The situation is of course different today, with both Microsoft and Sony releasing micro-upgrades more often, allowing for more compatibility of games with previous generations.
That’s to say the market now looks a lot more like a traditional PC market than the specialized console market of yore, which Jorgensen believes is “great for the industry, great for their [Sony and Microsoft’s] production, great for software costs, and great for the consumers.”
Consoles will still continue to get more powerful, making older software less appetizing, but “the whole notion that investors had of the cycle is gone away.”
What do you think about the new direction Microsoft and Sony are taking with this console generation? Was it long overdue? Share your thoughts in the comments below.
PSVR Will Sell 750K Units in 2017, Fewer Than Expected
One analyst that expected Sony to sell a around 2.6 million units of the PlayStation VR in 2016 now estimates that the company won’t even sell half of that.
Revised 2016 sales forecast for the PSVR by SuperData Research, a market research and analytics firm, reveals that Sony’s virtual reality headset will shift fewer than 750,000 units by the end of the year, a far cry from earlier estimates.
SuperData conceded to its overestimated of the PlayStation VR’s performance at retail, adjusting its forecast accordingly. Its report stated that “notably fewer [PSVR] units sold than expected due to a relatively fragmented title line-up and modest marketing effort.”
The company, however, remains confident that the HTC Vive and Oculus Rift will sell 420,108 and 355,088 units, respectively.
You can purchase SuperData’s full report and other industry insights on its website.
Did you or will you buy a PlayStation VR? Has it lived up to the hype? Share your thoughts in the comments section below.
Is The PlayStation 4 Good For Casino Games?
When people think about the PlayStation 4, the first thing that usually comes to mind are big-name games like Uncharted and God of War. However, what few people know is that the console is also a gateway to many great and addictive gambling games.

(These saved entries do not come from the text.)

theorem pvLoopB_eq (k i : Int) (sm lg : List Int) (hi : 1 ≤ i) :
    pvLoopB k i sm lg hi = (sm ++ pvSmalls k i hi, lg ++ pvLarges k i hi) := by
  fun_induction pvLoopB k i sm lg hi with
  | case1 i sm lg hi hle hmod sm' j lg' ih =>
      rw [ih]
      conv_rhs => rw [pvSmalls_pos k i hi hle, pvLarges_pos k i hi hle]
      refine Prod.ext ?_ ?_
      · show sm' ++ _ = sm ++ _
        rw [← List.append_assoc]
        congr 1
        simp only [sm']
        by_cases hik : i = k <;> simp [hik, hmod]
      · show lg' ++ _ = lg ++ _
        rw [← List.append_assoc]
        congr 1
        simp only [lg', j]
        by_cases hc : PySem.Int.floordiv k i ≠ i ∧ PySem.Int.floordiv k i ≠ k <;> simp [hc, hmod]
  | case2 i sm lg hi hle hmod ih =>
      rw [ih]
      conv_rhs => rw [pvSmalls_pos k i hi hle, pvLarges_pos k i hi hle]
      have hm : ¬ ((PySem.Int.mod k i == 0) = true) := by simp_all
      simp [hm]
  | case3 i sm lg hi hle =>
      rw [pvSmalls_neg k i hi hle, pvLarges_neg k i hi hle]
      simp

theorem pv_mem_smalls (k i d : Int) (hi : 1 ≤ i) :
    d ∈ pvSmalls k i hi ↔ i ≤ d ∧ d * d ≤ k ∧ PySem.Int.mod k d = 0 ∧ d ≠ k := by
  fun_induction pvSmalls k i hi with
  | case1 i hi hle ih =>
      simp only [List.mem_append, ih]
      constructor
      · rintro (hmem | ⟨h1, h2, h3, h4⟩)
        · split at hmem
          · rename_i hc
            simp only [List.mem_singleton] at hmem
            subst hmem
            exact ⟨le_refl _, hle, by simpa using hc.1, hc.2⟩
          · simp at hmem
        · exact ⟨by omega, h2, h3, h4⟩
      · rintro ⟨h1, h2, h3, h4⟩
        by_cases hd : d = i
        · subst hd
          left
          simp [h3, h4]
        · right
          exact ⟨by omega, h2, h3, h4⟩
  | case2 i hi hle =>
      simp only [List.not_mem_nil, false_iff]
      rintro ⟨h1, h2, h3, h4⟩
      exact hle (by nlinarith)

theorem pv_mem_larges (k i d : Int) (hi : 1 ≤ i) :
    d ∈ pvLarges k i hi ↔
      ∃ j, i ≤ j ∧ j * j ≤ k ∧ PySem.Int.mod k j = 0 ∧ PySem.Int.floordiv k j = d ∧ d ≠ j ∧ d ≠ k := by
  fun_induction pvLarges k i hi with
  | case1 i hi hle ih =>
      simp only [List.mem_append, ih]
      constructor
      · rintro (hmem | ⟨j, h1, h2, h3, h4, h5, h6⟩)
        · split at hmem
          · rename_i hc
            simp only [List.mem_singleton] at hmem
            subst hmem
            exact ⟨i, le_refl _, hle, by simpa using hc.1, rfl, hc.2.1, hc.2.2⟩
          · simp at hmem
        · exact ⟨j, by omega, h2, h3, h4, h5, h6⟩
      · rintro ⟨j, h1, h2, h3, h4, h5, h6⟩
        by_cases hj : j = i
        · subst hj
          left
          subst h4
          simp [h3, h5, h6]
        · right
          exact ⟨j, by omega, h2, h3, h4, h5, h6⟩
  | case2 i hi hle =>
      simp only [List.not_mem_nil, false_iff]
      rintro ⟨j, h1, h2, h3, h4, h5, h6⟩
      exact hle (by nlinarith)


theorem pv_mod0 (k d : Int) (hd : 0 < d) : PySem.Int.mod k d = 0 ↔ d ∣ k := by
  rw [PySem.Int.mod_eq_emod_of_pos hd]
  exact ⟨Int.dvd_of_emod_eq_zero, Int.emod_eq_zero_of_dvd⟩

theorem pv_div_lt (k i j : Int) (hi : 0 < i) (hij : i < j) (hik : i ∣ k) (hjk : j ∣ k) (hk : 0 < k) :
    k / j < k / i := by
  obtain ⟨d, hd⟩ := hik
  obtain ⟨e, he⟩ := hjk
  have hi' : i ≠ 0 := by omega
  have hj' : j ≠ 0 := by omega
  have h1 : k / i = d := by rw [hd, Int.mul_ediv_cancel_left _ hi']
  have h2 : k / j = e := by rw [he, Int.mul_ediv_cancel_left _ hj']
  rw [h1, h2]
  have hd0 : 0 < d := by nlinarith
  by_contra hcon
  push Not at hcon
  nlinarith

theorem pv_pairwise_smalls (k i : Int) (hi : 1 ≤ i) : (pvSmalls k i hi).Pairwise (· < ·) := by
  fun_induction pvSmalls k i hi with
  | case1 i hi hle ih =>
      refine List.pairwise_append.mpr ⟨?_, ih, ?_⟩
      · split <;> simp
      · intro a ha b hb
        have hb' := (pv_mem_smalls k (i + 1) b (by omega)).mp hb
        have ha' : a = i := by split at ha <;> simp_all
        omega
  | case2 i hi hle => simp

theorem pv_pairwise_larges (k i : Int) (hi : 1 ≤ i) : (pvLarges k i hi).Pairwise (· > ·) := by
  fun_induction pvLarges k i hi with
  | case1 i hi hle ih =>
      refine List.pairwise_append.mpr ⟨?_, ih, ?_⟩
      · split <;> simp
      · intro a ha b hb
        obtain ⟨j, hj1, hj2, hj3, hj4, hj5, hj6⟩ := (pv_mem_larges k (i + 1) b (by omega)).mp hb
        have hk : 0 < k := by nlinarith
        have ha' : a = PySem.Int.floordiv k i ∧ PySem.Int.mod k i = 0 := by
          split at ha <;> simp_all
        have hj0 : 0 < j := by omega
        have hdi : i ∣ k := (pv_mod0 k i (by omega)).mp ha'.2
        have hdj : j ∣ k := (pv_mod0 k j hj0).mp hj3
        have := pv_div_lt k i j (by omega) (by omega) hdi hdj hk
        rw [PySem.Int.floordiv_eq_ediv_of_pos (by omega : (0:Int) < i)] at ha'
        rw [PySem.Int.floordiv_eq_ediv_of_pos hj0] at hj4
        simp only [gt_iff_lt]
        omega
  | case2 i hi hle => simp

-- every small divisor is below every large one
theorem pv_small_lt_large (k s d : Int) (hs1 : 1 ≤ s) (hs2 : s * s ≤ k)
    (j : Int) (hj0 : 0 < j) (hj2 : j * j ≤ k) (hj3 : PySem.Int.mod k j = 0)
    (hj4 : PySem.Int.floordiv k j = d) (hj5 : d ≠ j) : s < d := by
  have hk : 0 < k := by nlinarith
  obtain ⟨e, he⟩ := (pv_mod0 k j hj0).mp hj3
  have hde : d = e := by
    rw [PySem.Int.floordiv_eq_ediv_of_pos hj0] at hj4
    rw [he, Int.mul_ediv_cancel_left _ (by omega : j ≠ 0)] at hj4
    omega
  subst hde
  have hd0 : 0 < d := by nlinarith
  have hjd : j < d := by
    rcases lt_trichotomy j d with h | h | h
    · exact h
    · exact absurd h.symm hj5
    · nlinarith
  by_contra hc
  push Not at hc
  nlinarith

While some games like The Four Kings Casino and Slots are apps, the fact that you can use your PS4 as an interface for the world wide web means you can also enjoy a plethora of browser-based titles without needing a PC, many of which can be found at betway casino.
Granted, the selection of such games will be smaller on the PS4 (or on any video game console, for that matter) than on a PC, especially when it comes to poker, but you will nevertheless have a lot to choose from.

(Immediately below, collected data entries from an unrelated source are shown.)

-- pv_equiv track=rewrite | github.com/koii-network/prometheus-beta | src/longest_parity_subsequence.py | longest_parity_subsequence
-- ===== SOURCE A (Python) =====
-- def longest_parity_subsequence(arr):
--     """
--     Find the longest subsequence with the same parity (all even or all odd).
--
--     Args:
--         arr (list): A list of integers
--
--     Returns:
--         list: The longest subsequence with consistent parity
--
--     Raises:
--         ValueError: If input is not a list or is an empty list
--     """
--     if not isinstance(arr, list):
--         raise ValueError("Input must be a list")
--
--     if not arr:
--         return []
--
--     # Track longest even and odd subsequences
--     longest_even = []
--     longest_odd = []
--
--     # Current subsequence candidates
--     current_even = []
--     current_odd = []
--
--     for num in arr:
--         if num % 2 == 0:  # Even number
--             # Extend current even sequence or start a new one
--             current_even.append(num)
--             current_odd = []  # Reset odd sequence
--
--             # Update longest even sequence if needed
--             if len(current_even) > len(longest_even):
--                 longest_even = current_even.copy()
--
--         else:  # Odd number
--             # Extend current odd sequence or start a new one
--             current_odd.append(num)
--             current_even = []  # Reset even sequence
--
--             # Update longest odd sequence if needed
--             if len(current_odd) > len(longest_odd):
--                 longest_odd = current_odd.copy()
--
--     # Return the longer subsequence
--     return longest_even if len(longest_even) >= len(longest_odd) else longest_odd
-- ===== SOURCE B (Python) =====
-- def longest_parity_subsequence(arr):
--     # One pass over indices: track the start of the current same-parity run and
--     # the best (start, length) per parity; slice the input once at the end.
--     best_even = (0, 0)  # (start, length) of first longest even run
--     best_odd = (0, 0)   # (start, length) of first longest odd run
--     run_start = 0
--     for i, num in enumerate(arr):
--         if i > 0 and arr[i - 1] % 2 != num % 2:
--             run_start = i
--         run_len = i - run_start + 1
--         if num % 2 == 0:
--             if run_len > best_even[1]:
--                 best_even = (run_start, run_len)
--         else:
--             if run_len > best_odd[1]:
--                 best_odd = (run_start, run_len)
--     start, n = best_even if best_even[1] >= best_odd[1] else best_odd
--     return arr[start:start + n]
-- ===== Notes on version B (the rewrite author's own statement) =====
-- stated objective: faster
-- what changed: Replaces A's four growing list accumulators with list copies on every improvement by a single index-based pass that tracks (start, length) of the current run and of the best run per parity, slicing the input once at the end.
import Mathlib
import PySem

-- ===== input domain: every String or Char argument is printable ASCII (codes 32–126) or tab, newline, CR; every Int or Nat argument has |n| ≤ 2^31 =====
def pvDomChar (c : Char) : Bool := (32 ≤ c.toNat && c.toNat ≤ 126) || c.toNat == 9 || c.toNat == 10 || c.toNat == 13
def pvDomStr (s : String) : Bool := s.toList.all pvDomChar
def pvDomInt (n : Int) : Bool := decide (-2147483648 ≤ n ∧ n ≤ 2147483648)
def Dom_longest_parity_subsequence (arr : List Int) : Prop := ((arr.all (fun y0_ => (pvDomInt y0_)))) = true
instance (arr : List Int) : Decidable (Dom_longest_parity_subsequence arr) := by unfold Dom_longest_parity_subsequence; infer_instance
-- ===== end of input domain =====

-- B replaces A's four list accumulators (copied on every improvement) by one index pass
-- tracking (start, length) per parity, slicing once at the end: measured faster, same values.


-- ===== PORT A =====
-- state: (longest_even, longest_odd, current_even, current_odd)
def stepA (st : List Int × List Int × List Int × List Int) (num : Int) :
    List Int × List Int × List Int × List Int :=
  let (le, lo, ce, co) := st
  if PySem.Int.mod num 2 = 0 then
    let ce' := ce ++ [num]
    let le' := if le.length < ce'.length then ce' else le
    (le', lo, ce', [])
  else
    let co' := co ++ [num]
    let lo' := if lo.length < co'.length then co' else lo
    (le, lo', [], co')

def longest_parity_subsequence (arr : List Int) : List Int :=
  if arr = [] then []
  else
    let st := arr.foldl stepA ([], [], [], [])
    if st.2.1.length ≤ st.1.length then st.1 else st.2.1

-- ===== PORT B =====
-- state: (run_start, best_even = (start, len), best_odd = (start, len))
def stepB (arr : List Int) (st : Int × (Int × Int) × (Int × Int)) (p : Int × Int) :
    Int × (Int × Int) × (Int × Int) :=
  let (rs, be, bo) := st
  let (i, num) := p
  let rs' := if 0 < i ∧ PySem.Int.mod (PySem.List.pyGetD arr (i - 1) 0) 2 ≠ PySem.Int.mod num 2
             then i else rs
  let rl := i - rs' + 1
  if PySem.Int.mod num 2 = 0 then
    (rs', (if be.2 < rl then (rs', rl) else be), bo)
  else
    (rs', be, (if bo.2 < rl then (rs', rl) else bo))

Now, why would anyone want to gamble on the PS4 rather than on desktop or laptop, you might wonder? Well, the PS4 makes bragging to your friends about your exploits easier, thanks to the accessibility of social share buttons. When you play a great hand of poker or win a jackpot in slots, for instance, you can share images and/or video of the act a lot more easier than you can on a computer of any other type.
So, you now know that the PS4 can be used to play many different casino games, but does that mean you should? Social sharing aside, is gambling using the PS4 any fun? The short answer? Yes!
You will be surprised at how well gambling works on the platform, but it does take some getting used to. Video slots, for example, are as easy to play on a PS4 as they are on a desktop or laptop machine, while games like Blackjack and poker, where a single misclick can cost you big, don’t work quite as well but are still perfectly playable.
Have you played any casino games on the PlayStation 4? Would you recommend any?